----- DATA EXTRACT

theorem stack_decomp {c : Char} : ∀ {t : List (Char × Nat)} {k : Nat}, validS ((c, k) :: t) →
    (c, k) :: t = runList c k ++ popRunA c ((c, k) :: t) ∧
    (∀ p ∈ (popRunA c ((c, k) :: t)).head?, p.1 ≠ c) := by
  intro t
  induction t with
  | nil =>
      intro k h
      have hk : k = 1 := h
      subst hk
      simp [popRunA, runList]
  | cons p t ih =>
      intro k h
      obtain ⟨c', k'⟩ := p
      rcases h with ⟨h1, h2⟩
      by_cases hc : c = c'
      · subst hc
        rw [if_pos rfl] at h1
        subst h1
        have := ih (k := k') h2
        have hpop : popRunA c ((c, k' + 1) :: (c, k') :: t) = popRunA c ((c, k') :: t) := by
          simp [popRunA]
        constructor
        · rw [hpop, runList]
          conv_lhs => rw [show (c, k' + 1) :: (c, k') :: t = (c, k' + 1) :: ((c, k') :: t) from rfl]
          rw [List.cons_append]
          congr 1
          exact this.1
        · rw [hpop]
          exact this.2
      · rw [if_neg hc] at h1
        subst h1
        have hpop : popRunA c ((c, 1) :: (c', k') :: t) = (c', k') :: t := by
          simp [popRunA, Ne.symm hc]
        rw [hpop]
        refine ⟨by simp [runList], ?_⟩
        intro p hp
        simp at hp
        rw [← hp]
        exact Ne.symm hc
-- pv_equiv track=rewrite | github.com/kimsungmin1011/Algorithm | 프로그래머스/1/42840. 모의고사/모의고사.py | solution
-- ===== SOURCE A (Python) =====
-- def solution(answers):
--     answer = []
--     n = len(answers)
--
--     count1, count2, count3 = 0, 0, 0
--
--     array1 = [1, 2, 3, 4, 5]
--     array2 = [2, 1, 2, 3, 2, 4, 2, 5]
--     array3 = [3, 3, 1, 1, 2, 2, 4, 4, 5, 5]
--
--     for i in range(n):
--         if answers[i] == array1[i % len(array1)]:
--             count1 += 1
--         if answers[i] == array2[i % len(array2)]:
--             count2 += 1
--         if answers[i] == array3[i % len(array3)]:
--             count3 += 1
--
--     max_answer = max(count1, count2, count3)
--
--     if count1 == max_answer:
--         answer.append(1)
--     if count2 == max_answer:
--         answer.append(2)
--     if count3 == max_answer:
--         answer.append(3)
--
--     return answer
-- ===== SOURCE B (Python) =====
-- def solution(answers):
--     # All three patterns are periodic with period dividing 40, so a histogram
--     # keyed by (position mod 40, answer) determines every score without
--     # re-reading answers per pattern.
--     hist = {}
--     for i, a in enumerate(answers):
--         k = (i % 40, a)
--         hist[k] = hist.get(k, 0) + 1
--     patterns = [[1, 2, 3, 4, 5],
--                 [2, 1, 2, 3, 2, 4, 2, 5],
--                 [3, 3, 1, 1, 2, 2, 4, 4, 5, 5]]
--     scores = [sum(hist.get((r, p[r % len(p)]), 0) for r in range(40))
--               for p in patterns]
--     best = max(scores)
--     return [i + 1 for i, s in enumerate(scores) if s == best]
-- ===== Notes on version B (the rewrite author's own statement) =====
-- stated objective: alternative
-- what changed: Replaces the direct comparison loop with a histogram: one pass builds a dict counting (index mod 40, answer) pairs (40 = common period of the three patterns), then each pattern's score is read off the 40-entry table without touching answers again; winners are then selected by a comprehension over the score list.
import Mathlib
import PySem

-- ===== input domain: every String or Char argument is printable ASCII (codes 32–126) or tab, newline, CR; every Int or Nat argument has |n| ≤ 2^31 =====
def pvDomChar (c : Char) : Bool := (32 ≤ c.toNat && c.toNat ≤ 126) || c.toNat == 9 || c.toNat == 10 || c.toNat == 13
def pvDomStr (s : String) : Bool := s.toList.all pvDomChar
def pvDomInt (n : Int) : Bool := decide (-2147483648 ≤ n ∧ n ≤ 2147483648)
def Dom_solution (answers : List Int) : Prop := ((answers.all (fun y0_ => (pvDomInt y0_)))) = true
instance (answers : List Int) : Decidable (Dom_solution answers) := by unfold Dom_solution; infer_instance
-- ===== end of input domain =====

-- B replaces A's direct comparison loop by a histogram keyed by (index mod 40, answer)
-- (40 = common period of the three patterns); scores are read off the table (alternative, same O(n)).


-- ===== PORT A =====
def solution (answers : List Int) : List Int :=
  let n : Int := (answers.length : Int)
  let array1 : List Int := [1, 2, 3, 4, 5]
  let array2 : List Int := [2, 1, 2, 3, 2, 4, 2, 5]
  let array3 : List Int := [3, 3, 1, 1, 2, 2, 4, 4, 5, 5]
  let c := (PySem.List.pyRange 0 n 1).foldl (fun (c : Int × Int × Int) i =>
    let a := PySem.List.pyGetD answers i 0
    ((if a = PySem.List.pyGetD array1 (PySem.Int.mod i (array1.length : Int)) 0 then c.1 + 1 else c.1),
     (if a = PySem.List.pyGetD array2 (PySem.Int.mod i (array2.length : Int)) 0 then c.2.1 + 1 else c.2.1),
     (if a = PySem.List.pyGetD array3 (PySem.Int.mod i (array3.length : Int)) 0 then c.2.2 + 1 else c.2.2)))
    (0, 0, 0)
  let maxAnswer := max (max c.1 c.2.1) c.2.2
  (if c.1 = maxAnswer then [1] else []) ++
  (if c.2.1 = maxAnswer then [2] else []) ++
  (if c.2.2 = maxAnswer then [3] else [])

-- ===== PORT B =====
-- the histogram: for i, a in enumerate(answers): k = (i % 40, a); hist[k] = hist.get(k, 0) + 1
def solAltHist (answers : List Int) : PySem.Dict (Int × Int) Int :=
  (PySem.List.enumerate answers 0).foldl
    (fun d ia =>
      let k : Int × Int := (PySem.Int.mod ia.1 40, ia.2)
      d.insert k (d.getD k 0 + 1))
    PySem.Dict.empty

-- score of one pattern read off the histogram: sum(hist.get((r, p[r % len(p)]), 0) for r in range(40))
def solAltScore (hist : PySem.Dict (Int × Int) Int) (p : List Int) : Int :=
  ((PySem.List.pyRange 0 40 1).map (fun r =>
    hist.getD (r, PySem.List.pyGetD p (PySem.Int.mod r (p.length : Int)) 0) 0)).sum

def solution_alt (answers : List Int) : List Int :=
  let hist := solAltHist answers
  let patterns : List (List Int) := [[1, 2, 3, 4, 5], [2, 1, 2, 3, 2, 4, 2, 5], [3, 3, 1, 1, 2, 2, 4, 4, 5, 5]]
  let scores := patterns.map (solAltScore hist)
  -- max(scores): scores always has 3 elements, so Python's max never raises
  let best := (PySem.List.max? scores (fun s => s)).getD 0
  (PySem.List.enumerate scores 0).filterMap (fun is => if is.2 = best then some (is.1 + 1) else none)

-- ===== PRECONDITION & SPEC =====
def Spec_solution (answers : List Int) (out : List Int) : Prop := out = solution_alt answers
instance (answers : List Int) (out : List Int) : Decidable (Spec_solution answers out) := by unfold Spec_solution; infer_instance

-- ===== CLAIM (what is proved, stated in full; the proofs are below) =====
def Claim_equal_solution : Prop := ∀ (answers : List Int), Dom_solution answers → Spec_solution answers (solution answers)

-- ===== LEMMAS AND PROOFS =====

-- the triple-counter fold over the enumerate list is the triple of the three per-pattern sums
theorem triple_fold (L : List (Int × Int)) (p1 p2 p3 : List Int) (x y z : Int) :
    L.foldl (fun (c : Int × Int × Int) ia =>
      ((if ia.2 = PySem.List.pyGetD p1 (PySem.Int.mod ia.1 (p1.length : Int)) 0 then c.1 + 1 else c.1),
       (if ia.2 = PySem.List.pyGetD p2 (PySem.Int.mod ia.1 (p2.length : Int)) 0 then c.2.1 + 1 else c.2.1),
       (if ia.2 = PySem.List.pyGetD p3 (PySem.Int.mod ia.1 (p3.length : Int)) 0 then c.2.2 + 1 else c.2.2)))
      (x, y, z)
    = (x + (L.map (fun ia => if ia.2 = PySem.List.pyGetD p1 (PySem.Int.mod ia.1 (p1.length : Int)) 0 then (1:Int) else 0)).sum,
       y + (L.map (fun ia => if ia.2 = PySem.List.pyGetD p2 (PySem.Int.mod ia.1 (p2.length : Int)) 0 then (1:Int) else 0)).sum,
       z + (L.map (fun ia => if ia.2 = PySem.List.pyGetD p3 (PySem.Int.mod ia.1 (p3.length : Int)) 0 then (1:Int) else 0)).sum) := by
  induction L generalizing x y z with
  | nil => simp
  | cons h t ih =>
    simp only [List.foldl_cons, List.map_cons, List.sum_cons, ih]
    split_ifs <;> simp [Prod.ext_iff] <;> omega

-- sum over a nodup list of a one-point indicator
theorem sum_ind (l : List Int) (hl : l.Nodup) (m c : Int) :
    (l.map (fun r => if r = m then c else 0)).sum = if m ∈ l then c else 0 := by
  induction l with
  | nil => simp
  | cons h t ih =>
    simp only [List.map_cons, List.sum_cons, List.mem_cons]
    rcases List.nodup_cons.mp hl with ⟨hh, ht⟩
    rw [ih ht]
    by_cases h1 : h = m
    · subst h1; simp [hh]
    · simp [h1, Ne.symm h1]

-- per element: summing the histogram indicator over range(40) hits exactly the residue of its index
theorem hist_elem (p : List Int) (hp : (p.length : Int) ∣ 40) (hlen : 0 < p.length) (ia : Int × Int) :
    ((PySem.List.pyRange 0 40 1).map (fun r =>
      if ((PySem.Int.mod ia.1 40, ia.2) : Int × Int) = (r, PySem.List.pyGetD p (PySem.Int.mod r (p.length : Int)) 0) then (1:Int) else 0)).sum
    = if ia.2 = PySem.List.pyGetD p (PySem.Int.mod ia.1 (p.length : Int)) 0 then 1 else 0 := by
  have hposlen : (0:Int) < (p.length : Int) := by exact_mod_cast hlen
  have hmm : PySem.Int.mod (PySem.Int.mod ia.1 40) (p.length : Int)
      = PySem.Int.mod ia.1 (p.length : Int) := by
    rw [PySem.Int.mod_eq_emod_of_pos (by norm_num : (0:Int) < 40),
        PySem.Int.mod_eq_emod_of_pos hposlen, PySem.Int.mod_eq_emod_of_pos hposlen]
    exact Int.emod_emod_of_dvd ia.1 hp
  have key : ∀ r : Int,
      (if ((PySem.Int.mod ia.1 40, ia.2) : Int × Int) = (r, PySem.List.pyGetD p (PySem.Int.mod r (p.length : Int)) 0) then (1:Int) else 0)
      = (if r = PySem.Int.mod ia.1 40 then
          (if ia.2 = PySem.List.pyGetD p (PySem.Int.mod ia.1 (p.length : Int)) 0 then (1:Int) else 0) else 0) := by
    intro r
    by_cases hr : r = PySem.Int.mod ia.1 40
    · subst hr
      rw [hmm, if_pos rfl]
      by_cases ha : ia.2 = PySem.List.pyGetD p (PySem.Int.mod ia.1 (p.length : Int)) 0
      · rw [if_pos ha, if_pos (by rw [ha])]
      · rw [if_neg ha, if_neg (fun h => ha (congrArg Prod.snd h))]
    · rw [if_neg (fun h => hr (congrArg Prod.fst h).symm), if_neg hr]
  rw [List.map_congr_left (fun r _ => key r)]
  rw [sum_ind _ (PySem.List.nodup_pyRange_one 0 40)]
  have hmem : PySem.Int.mod ia.1 40 ∈ PySem.List.pyRange 0 40 1 := by
    rw [PySem.List.mem_pyRange_one, PySem.Int.mod_eq_emod_of_pos (by norm_num : (0:Int) < 40)]
    exact ⟨Int.emod_nonneg ia.1 (by norm_num), Int.emod_lt_of_pos ia.1 (by norm_num)⟩
  rw [if_pos hmem]

-- swapping the two summations: per-residue counts sum to the per-element indicator sum
theorem count_swap (L : List (Int × Int)) (p : List Int) (hp : (p.length : Int) ∣ 40) (hlen : 0 < p.length) :
    ((PySem.List.pyRange 0 40 1).map (fun r =>
      ((L.map (fun ia => ((PySem.Int.mod ia.1 40, ia.2) : Int × Int))).count
        (r, PySem.List.pyGetD p (PySem.Int.mod r (p.length : Int)) 0) : Int))).sum
    = (L.map (fun ia => if ia.2 = PySem.List.pyGetD p (PySem.Int.mod ia.1 (p.length : Int)) 0 then (1:Int) else 0)).sum := by
  induction L with
  | nil => simp
  | cons x t ih =>
    have step : ∀ r,
        (((x :: t).map (fun ia => ((PySem.Int.mod ia.1 40, ia.2) : Int × Int))).count
          (r, PySem.List.pyGetD p (PySem.Int.mod r (p.length : Int)) 0) : Int)
        = ((t.map (fun ia => ((PySem.Int.mod ia.1 40, ia.2) : Int × Int))).count
            (r, PySem.List.pyGetD p (PySem.Int.mod r (p.length : Int)) 0) : Int)
          + (if ((PySem.Int.mod x.1 40, x.2) : Int × Int) = (r, PySem.List.pyGetD p (PySem.Int.mod r (p.length : Int)) 0) then 1 else 0) := by
      intro r
      simp only [List.map_cons, List.count_cons]
      push_cast
      by_cases h : ((PySem.Int.mod x.1 40, x.2) : Int × Int) = (r, PySem.List.pyGetD p (PySem.Int.mod r (p.length : Int)) 0)
      · simp [h]
      · simp [beq_iff_eq, h]
    rw [List.map_congr_left (fun r _ => step r), PySem.List.sum_map_add_int, ih,
        hist_elem p hp hlen x]
    simp [add_comm]

-- the histogram score of a pattern equals the direct indicator sum over the enumerate list
theorem hist_score (L : List (Int × Int)) (p : List Int) (hp : (p.length : Int) ∣ 40) (hlen : 0 < p.length) :
    ((PySem.List.pyRange 0 40 1).map (fun r =>
      (L.foldl (fun d ia =>
          let k : Int × Int := (PySem.Int.mod ia.1 40, ia.2)
          d.insert k (d.getD k 0 + 1)) PySem.Dict.empty).getD
        (r, PySem.List.pyGetD p (PySem.Int.mod r (p.length : Int)) 0) 0)).sum
    = (L.map (fun ia => if ia.2 = PySem.List.pyGetD p (PySem.Int.mod ia.1 (p.length : Int)) 0 then (1:Int) else 0)).sum := by
  have hfold : ∀ r v, (L.foldl (fun d ia =>
          let k : Int × Int := (PySem.Int.mod ia.1 40, ia.2)
          d.insert k (d.getD k 0 + 1)) PySem.Dict.empty).getD (r, v) 0
      = ((L.map (fun ia => ((PySem.Int.mod ia.1 40, ia.2) : Int × Int))).count (r, v) : Int) := by
    intro r v
    have := PySem.Dict.getD_foldl_insert_add_one
      (l := L.map (fun ia => ((PySem.Int.mod ia.1 40, ia.2) : Int × Int)))
      (d := (PySem.Dict.empty : PySem.Dict (Int × Int) Int)) (v := (r, v))
    rw [List.foldl_map] at this
    simpa using this
  simp only [hfold]
  exact count_swap L p hp hlen

theorem hist_score1 (L : List (Int × Int)) :
    ((PySem.List.pyRange 0 40 1).map (fun r =>
      (L.foldl (fun d ia =>
          let k : Int × Int := (PySem.Int.mod ia.1 40, ia.2)
          d.insert k (d.getD k 0 + 1)) PySem.Dict.empty).getD
        (r, PySem.List.pyGetD [1,2,3,4,5] (PySem.Int.mod r (([1,2,3,4,5] : List Int).length : Int)) 0) 0)).sum
    = (L.map (fun ia => if ia.2 = PySem.List.pyGetD [1,2,3,4,5] (PySem.Int.mod ia.1 (([1,2,3,4,5] : List Int).length : Int)) 0 then (1:Int) else 0)).sum :=
  hist_score L [1,2,3,4,5] (by norm_num) (by norm_num)

theorem hist_score2 (L : List (Int × Int)) :
    ((PySem.List.pyRange 0 40 1).map (fun r =>
      (L.foldl (fun d ia =>
          let k : Int × Int := (PySem.Int.mod ia.1 40, ia.2)
          d.insert k (d.getD k 0 + 1)) PySem.Dict.empty).getD
        (r, PySem.List.pyGetD [2,1,2,3,2,4,2,5] (PySem.Int.mod r (([2,1,2,3,2,4,2,5] : List Int).length : Int)) 0) 0)).sum
    = (L.map (fun ia => if ia.2 = PySem.List.pyGetD [2,1,2,3,2,4,2,5] (PySem.Int.mod ia.1 (([2,1,2,3,2,4,2,5] : List Int).length : Int)) 0 then (1:Int) else 0)).sum :=
  hist_score L [2,1,2,3,2,4,2,5] (by norm_num) (by norm_num)

theorem hist_score3 (L : List (Int × Int)) :
    ((PySem.List.pyRange 0 40 1).map (fun r =>
      (L.foldl (fun d ia =>
          let k : Int × Int := (PySem.Int.mod ia.1 40, ia.2)
          d.insert k (d.getD k 0 + 1)) PySem.Dict.empty).getD
        (r, PySem.List.pyGetD [3,3,1,1,2,2,4,4,5,5] (PySem.Int.mod r (([3,3,1,1,2,2,4,4,5,5] : List Int).length : Int)) 0) 0)).sum
    = (L.map (fun ia => if ia.2 = PySem.List.pyGetD [3,3,1,1,2,2,4,4,5,5] (PySem.Int.mod ia.1 (([3,3,1,1,2,2,4,4,5,5] : List Int).length : Int)) 0 then (1:Int) else 0)).sum :=
  hist_score L [3,3,1,1,2,2,4,4,5,5] (by norm_num) (by norm_num)

theorem select (s1 s2 s3 : Int) :
    (if s1 = max (max s1 s2) s3 then ([1] : List Int) else []) ++
    (if s2 = max (max s1 s2) s3 then [2] else []) ++
    (if s3 = max (max s1 s2) s3 then [3] else [])
    = (PySem.List.enumerate [s1, s2, s3] 0).filterMap (fun is =>
        if is.2 = (PySem.List.max? [s1, s2, s3] (fun s => s)).getD 0 then some (is.1 + 1) else none) := by
  simp only [PySem.List.enumerate_cons, PySem.List.enumerate_nil, PySem.List.max?_id_cons,
    List.foldl_cons, List.foldl_nil, Option.getD_some, List.filterMap_cons, List.filterMap_nil]
  generalize max (max s1 s2) s3 = m
  split_ifs <;> simp

theorem solution_eq (answers : List Int) : solution answers = solution_alt answers := by
  have hmap : ∀ (g : Int × Int × Int → Int × Int → Int × Int × Int),
      (PySem.List.pyRange 0 (answers.length : Int) 1).foldl
        (fun c i => g c (i, PySem.List.pyGetD answers i 0)) (0,0,0)
      = (PySem.List.enumerate answers 0).foldl g (0,0,0) := by
    intro g
    rw [PySem.List.enumerate_eq_map_pyRange (d := 0), List.foldl_map]
    simp [PySem.List.len_eq]
  unfold solution solution_alt solAltHist solAltScore
  simp only []
  rw [hmap (fun c ia =>
      ((if ia.2 = PySem.List.pyGetD [1,2,3,4,5] (PySem.Int.mod ia.1 (([1,2,3,4,5] : List Int).length : Int)) 0 then c.1 + 1 else c.1),
       (if ia.2 = PySem.List.pyGetD [2,1,2,3,2,4,2,5] (PySem.Int.mod ia.1 (([2,1,2,3,2,4,2,5] : List Int).length : Int)) 0 then c.2.1 + 1 else c.2.1),
       (if ia.2 = PySem.List.pyGetD [3,3,1,1,2,2,4,4,5,5] (PySem.Int.mod ia.1 (([3,3,1,1,2,2,4,4,5,5] : List Int).length : Int)) 0 then c.2.2 + 1 else c.2.2))),
    triple_fold]
  simp only [List.map_cons, List.map_nil, zero_add]
  simp only [hist_score1, hist_score2, hist_score3]
  exact select _ _ _

-- ===== VERDICT (by name: the statement is the Claim_ definition above) =====
theorem solution_spec : Claim_equal_solution := by
  intro answers _
  unfold Spec_solution
  exact solution_eq answers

----------

WORK INSTRUCTION - Your task is to restate, word for word, only those lines above that fall between the line holding "(if a = PySem.List.pyGetD array2" and the line holding "(if c.1 = maxAnswer then [1] else []) ++", inclusive.

RESULT OF THIS EXERCISE -
     (if a = PySem.List.pyGetD array2 (PySem.Int.mod i (array2.length : Int)) 0 then c.2.1 + 1 else c.2.1),
     (if a = PySem.List.pyGetD array3 (PySem.Int.mod i (array3.length : Int)) 0 then c.2.2 + 1 else c.2.2)))
    (0, 0, 0)
  let maxAnswer := max (max c.1 c.2.1) c.2.2
  (if c.1 = maxAnswer then [1] else []) ++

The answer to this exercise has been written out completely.